Find less boring "real" work. I generally find that the amount of time I spend
on HN is proportional to how bored I am with my job. If the work really is
interesting, I find that I almost have to force myself to use HN just to take
a break.

------
yelongren
The problem of input (reading, listening, watching) without output (writing,
speaking, doing) is that, at the end of the day, you have nothing to show for
your time. And since none of us are telepaths, to the outside world, it is
like you haven't even existed that day.

------
jackularity
>On the surface, it feels great; learning, gaining knowledge and understanding
is fantastic [...] >but I need to be a creator, not a consumer

But _learning is also creative_. All knowledge must be conjectured afresh in
the mind that learns it -- the process is the same whether the knowledge is
known by others or not.

Knowledge gained from TV and browsing and consuming is of value in life,
including in creative projects.

If one is feeling addicted or jaded or whatever then what this really means is
that browsing has been used to _distract_ one from other, more pressing,
problems, e.g. personal problems

There's no reason not to do both, in whatever ratio seems fit.
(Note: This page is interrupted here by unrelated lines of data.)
-- pv_equiv track=rewrite | github.com/rashevzarko-crypto/NBU-ASRS | scripts/glm5_deepinfra.py | _normalize_parent
-- ===== SOURCE A (Python) =====
-- def _normalize_parent(items: list, cat_lower: dict[str, str]) -> list[str]:
--     """Map parsed items to exact parent category names."""
--     result = []
--     seen = set()
--     for item in items:
--         if not isinstance(item, str):
--             continue
--         key = item.strip().lower()
--         if key in cat_lower:
--             cat = cat_lower[key]
--             if cat not in seen:
--                 result.append(cat)
--                 seen.add(cat)
--             continue
--         # Strip subcategory suffix
--         if ":" in key:
--             prefix = key.split(":")[0].strip()
--             if prefix in cat_lower:
--                 cat = cat_lower[prefix]
--                 if cat not in seen:
--                     result.append(cat)
--                     seen.add(cat)
--     return result
-- ===== SOURCE B (Python) =====
-- def _resolve(item, cat_lower):
--     """Resolve one item to its parent category name, or None."""
--     if not isinstance(item, str):
--         return None
--     key = item.strip().lower()
--     if key in cat_lower:
--         return cat_lower[key]
--     if ":" in key:
--         prefix = key.split(":")[0].strip()
--         if prefix in cat_lower:
--             return cat_lower[prefix]
--     return None
--
--
-- def _normalize_parent(items: list, cat_lower: dict[str, str]) -> list[str]:
--     """Map parsed items to exact parent category names."""
--     resolved = [_resolve(item, cat_lower) for item in items]
--     # For each distinct category name, find the first item that resolves to it,
--     # then emit the categories in order of that first position.
--     pairs = []
--     for cat in dict.fromkeys(cat_lower.values()):
--         try:
--             pairs.append((resolved.index(cat), cat))
--         except ValueError:
--             pass
--     pairs.sort(key=lambda p: p[0])
--     return [cat for _, cat in pairs]
-- ===== Notes on version B (the rewrite author's own statement) =====
-- stated objective: alternative
-- what changed: Instead of A's single interleaved pass that threads a result list and a seen-set, B resolves all items once, then iterates over the DISTINCT CATEGORY NAMES, locating for each its first resolved position with list.index, and finally sorts the (position, name) pairs by position; correct because first-seen output order is exactly ascending order of first occurrence positions.
import Mathlib
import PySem

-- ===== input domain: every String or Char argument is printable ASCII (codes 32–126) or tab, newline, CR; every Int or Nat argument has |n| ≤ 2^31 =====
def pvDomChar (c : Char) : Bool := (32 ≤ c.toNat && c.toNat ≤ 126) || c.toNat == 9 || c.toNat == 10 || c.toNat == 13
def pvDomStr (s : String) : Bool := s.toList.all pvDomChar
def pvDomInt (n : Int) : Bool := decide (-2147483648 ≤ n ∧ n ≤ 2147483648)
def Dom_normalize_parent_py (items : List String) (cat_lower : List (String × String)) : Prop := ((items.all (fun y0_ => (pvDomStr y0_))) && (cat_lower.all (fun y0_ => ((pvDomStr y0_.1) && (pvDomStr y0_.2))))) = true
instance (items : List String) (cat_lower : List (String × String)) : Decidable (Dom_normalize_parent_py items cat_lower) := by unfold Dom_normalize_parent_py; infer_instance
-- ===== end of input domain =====

-- B replaces A's interleaved map+dedup pass (result list threaded with a seen-set) by a different
-- algorithm: resolve every item once, then for each DISTINCT category name locate the first resolved
-- position with list.index, and sort the (position, name) pairs by position; same answer because
-- first-seen output order is exactly ascending order of first occurrence positions.
-- Since `items : List String`, Python's `isinstance(item, str)` check is always true and is dropped in both ports.

-- ===== PORT A =====
-- A's loop body (verbatim), on the state (result, seen). `key.split(":")[0]` is exact via
-- pyGetD 0 "" because split with a non-empty separator always returns a non-empty list.
def npStepA (cat_lower : List (String × String)) (st : List String × PySem.Set String)
    (item : String) : List String × PySem.Set String :=
  let key := PySem.Str.lower (PySem.Str.strip item)
  match (PySem.Dict.mk cat_lower).get? key with
  | some cat =>
      if PySem.Set.contains st.2 cat then st
      else (st.1 ++ [cat], PySem.Set.add st.2 cat)
  | none =>
      if PySem.Str.isIn ":" key then
        let pre := PySem.Str.strip (PySem.List.pyGetD ((PySem.Str.split? key ":").getD []) 0 "")
        match (PySem.Dict.mk cat_lower).get? pre with
        | some cat =>
            if PySem.Set.contains st.2 cat then st
            else (st.1 ++ [cat], PySem.Set.add st.2 cat)
        | none => st
      else st

def normalize_parent_py (items : List String) (cat_lower : List (String × String)) : List String :=
  (items.foldl (npStepA cat_lower) ([], PySem.Set.empty)).1

-- ===== PORT B =====
-- B's helper: resolve one item to its parent category name, or none.
def npResolve (cat_lower : List (String × String)) (item : String) : Option String :=
  let key := PySem.Str.lower (PySem.Str.strip item)
  match (PySem.Dict.mk cat_lower).get? key with
  | some c => some c
  | none =>
      if PySem.Str.isIn ":" key then
        let pre := PySem.Str.strip (PySem.List.pyGetD ((PySem.Str.split? key ":").getD []) 0 "")
        (PySem.Dict.mk cat_lower).get? pre
      else none
-- the grouping loop on a nondecreasing list lists the sorted distinct types with their multiplicities
theorem bGroup_eq (s : List String) (hpw : List.Pairwise (fun a b => a ≤ b) s) :
    bGroup s = (PySem.List.sorted (PySem.Set.ofList s) (fun x => x)).map
      (fun k => PySem.Int.toStr ((s.count k : Int)) ++ " " ++ k) := by
  induction s using bGroup.induct with
  | case1 => simp [bGroup, PySem.List.sorted_eq_nil_iff]
  | case2 t rest ih =>
    set b := rest.dropWhile (fun x => x == t) with hb
    have hsplit : rest.takeWhile (fun x => x == t) ++ b = rest :=
      List.takeWhile_append_dropWhile
    have hbsub : b.Sublist rest := List.dropWhile_sublist _
    have hbpw : List.Pairwise (fun a b => a ≤ b) b := ((List.pairwise_cons.mp hpw).2).sublist hbsub
    have hgt : ∀ x ∈ b, t < x := gt_of_mem_dropWhile t rest hpw
    have hsorted : PySem.List.sorted (PySem.Set.ofList (t :: rest)) (fun x => x)
        = t :: PySem.List.sorted (PySem.Set.ofList b) (fun x => x) := by
      apply PySem.List.sorted_eq_of_perm_of_pairwise_lt
      · apply (List.perm_ext_iff_of_nodup ?_ ?_).mpr
        · intro x
          simp only [List.mem_cons, PySem.List.mem_sorted, PySem.Set.mem_ofList]
          constructor
          · rintro (rfl | hx)
            · exact Or.inl rfl
            · exact Or.inr (hbsub.subset hx)
          · rintro (rfl | hx)
            · exact Or.inl rfl
            · rw [← hsplit] at hx
              rcases List.mem_append.mp hx with h1 | h2
              · exact Or.inl (eq_of_beq (List.mem_takeWhile_imp (p := fun x => x == t) h1))
              · exact Or.inr h2
        · rw [List.nodup_cons]
          constructor
          · intro hmem
            have : t ∈ b := by simpa [PySem.List.mem_sorted, PySem.Set.mem_ofList] using hmem
            exact absurd rfl (ne_of_gt (hgt t this))
          · exact (PySem.List.sorted_perm _ _ _).nodup_iff.mpr (PySem.Set.nodup_ofList b)
        · exact PySem.Set.nodup_ofList _
      · rw [List.pairwise_cons]
        refine ⟨?_, PySem.List.sorted_ofList_pairwise_lt b⟩
        intro x hx
        exact hgt x (by simpa [PySem.List.mem_sorted, PySem.Set.mem_ofList] using hx)
    rw [bGroup, hsorted, List.map_cons, ← hb]
    congr 1
    · rw [count_head_sorted t rest hpw]
      push_cast
      ring_nf
    · rw [ih hbpw]
      apply List.map_congr_left
      intro k hk
      have hkb : k ∈ b := by simpa [PySem.List.mem_sorted, PySem.Set.mem_ofList] using hk
      have hkt : k ≠ t := ne_of_gt (hgt k hkb)
      have h0 : (rest.takeWhile (fun x => x == t)).count k = 0 :=
        List.count_eq_zero.mpr
          (fun hmem => hkt (eq_of_beq (List.mem_takeWhile_imp (p := fun x => x == t) hmem)))
      have hcount : (t :: rest).count k = b.count k := by
        rw [List.count_cons, beq_eq_false_iff_ne.mpr (Ne.symm hkt), ← hsplit, List.count_append, h0]
        simp
      rw [hcount]

-- A's sorted counter items, formatted
theorem partsA (ts : List String) :
    (PySem.List.sorted2 (PySem.Dict.counter ts).items Prod.fst Prod.snd).map
      (fun p => PySem.Int.toStr p.2 ++ " " ++ p.1)
    = (PySem.List.sorted (PySem.Set.ofList ts) (fun x => x)).map
      (fun k => PySem.Int.toStr ((ts.count k : Int)) ++ " " ++ k) := by
  rw [PySem.Dict.items_counter]
  set g : String → String × Int := fun k => (k, (ts.count k : Int)) with hg
  have hnd : (((PySem.Set.ofList ts).map g).map Prod.fst).Nodup := by
    rw [List.map_map]
    have : (Prod.fst ∘ g) = id := by funext k; rfl
    rw [this, List.map_id]
    exact PySem.Set.nodup_ofList ts
  rw [sorted2_eq_sorted_fst _ hnd]
  have hsval : PySem.List.sorted ((PySem.Set.ofList ts).map g) Prod.fst
      = (PySem.List.sorted (PySem.Set.ofList ts) (fun x => x)).map g := by
    apply PySem.List.sorted_eq_of_perm_of_pairwise_lt
    · exact (PySem.List.sorted_perm _ _ _).map g
    · refine List.Pairwise.map g ?_ (PySem.List.sorted_ofList_pairwise_lt ts)
      intro a b hab
      exact hab
  rw [hsval, List.map_map]
  rfl


-- B's grouped parts are the same sorted distinct types with the same counts
theorem partsB (ts : List String) :
    bGroup (PySem.List.sorted ts (fun x => x))
    = (PySem.List.sorted (PySem.Set.ofList ts) (fun x => x)).map
      (fun k => PySem.Int.toStr ((ts.count k : Int)) ++ " " ++ k) := by
  rw [bGroup_eq _ (PySem.List.sorted_pairwise ts (fun x => x))]
  have hset : PySem.List.sorted (PySem.Set.ofList (PySem.List.sorted ts (fun x => x))) (fun x => x)
      = PySem.List.sorted (PySem.Set.ofList ts) (fun x => x) := by
    apply PySem.List.sorted_eq_sorted_of_perm _ _ _ (fun a b h => h)
    apply (List.perm_ext_iff_of_nodup (PySem.Set.nodup_ofList _) (PySem.Set.nodup_ofList _)).mpr
    intro x
    simp [PySem.Set.mem_ofList, PySem.List.mem_sorted]
  rw [hset]
  apply List.map_congr_left
  intro k hk
  rw [(PySem.List.sorted_perm ts (fun x => x) false).count_eq]

-- ===== VERDICT (by name: the statement is the Claim_ definition above) =====
theorem build_diff_summary_spec : Claim_equal_build_diff_summary := by
  intro cf rh _hdom hpre
  unfold Spec_build_diff_summary build_diff_summary build_diff_summary_alt
  obtain ⟨ts, hts⟩ := bTypes_isSome cf hpre
  rw [aCountLoop_eq_bTypes, hts]
  simp only [Option.map_some]
  rw [PySem.Dict.foldl_insert_getD_add_one_eq_counter, partsA, partsB]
Cutting oneself
off from the culture would be detrimental to one's original work.

------
ClintonWu
Great post on something that affects me. Partially why I'm creating Skim.Me
(<http://skim.me>). You tell us how much time you have and we curate your
routine in one feed. All the content in one ecosystem. Not just news and
social but all applicable verticals in the future. For those that are ok
giving up their browsing history for us to analyze. Probably not everyone.

------
funkah
I guess I don't agree with our current reverence for creation. It's easy to
create things and shove them out into the world. The work that comes after,
though, is unsexy, unglamorous, and usually less fun than the creation part.
It's also where most of the value comes from.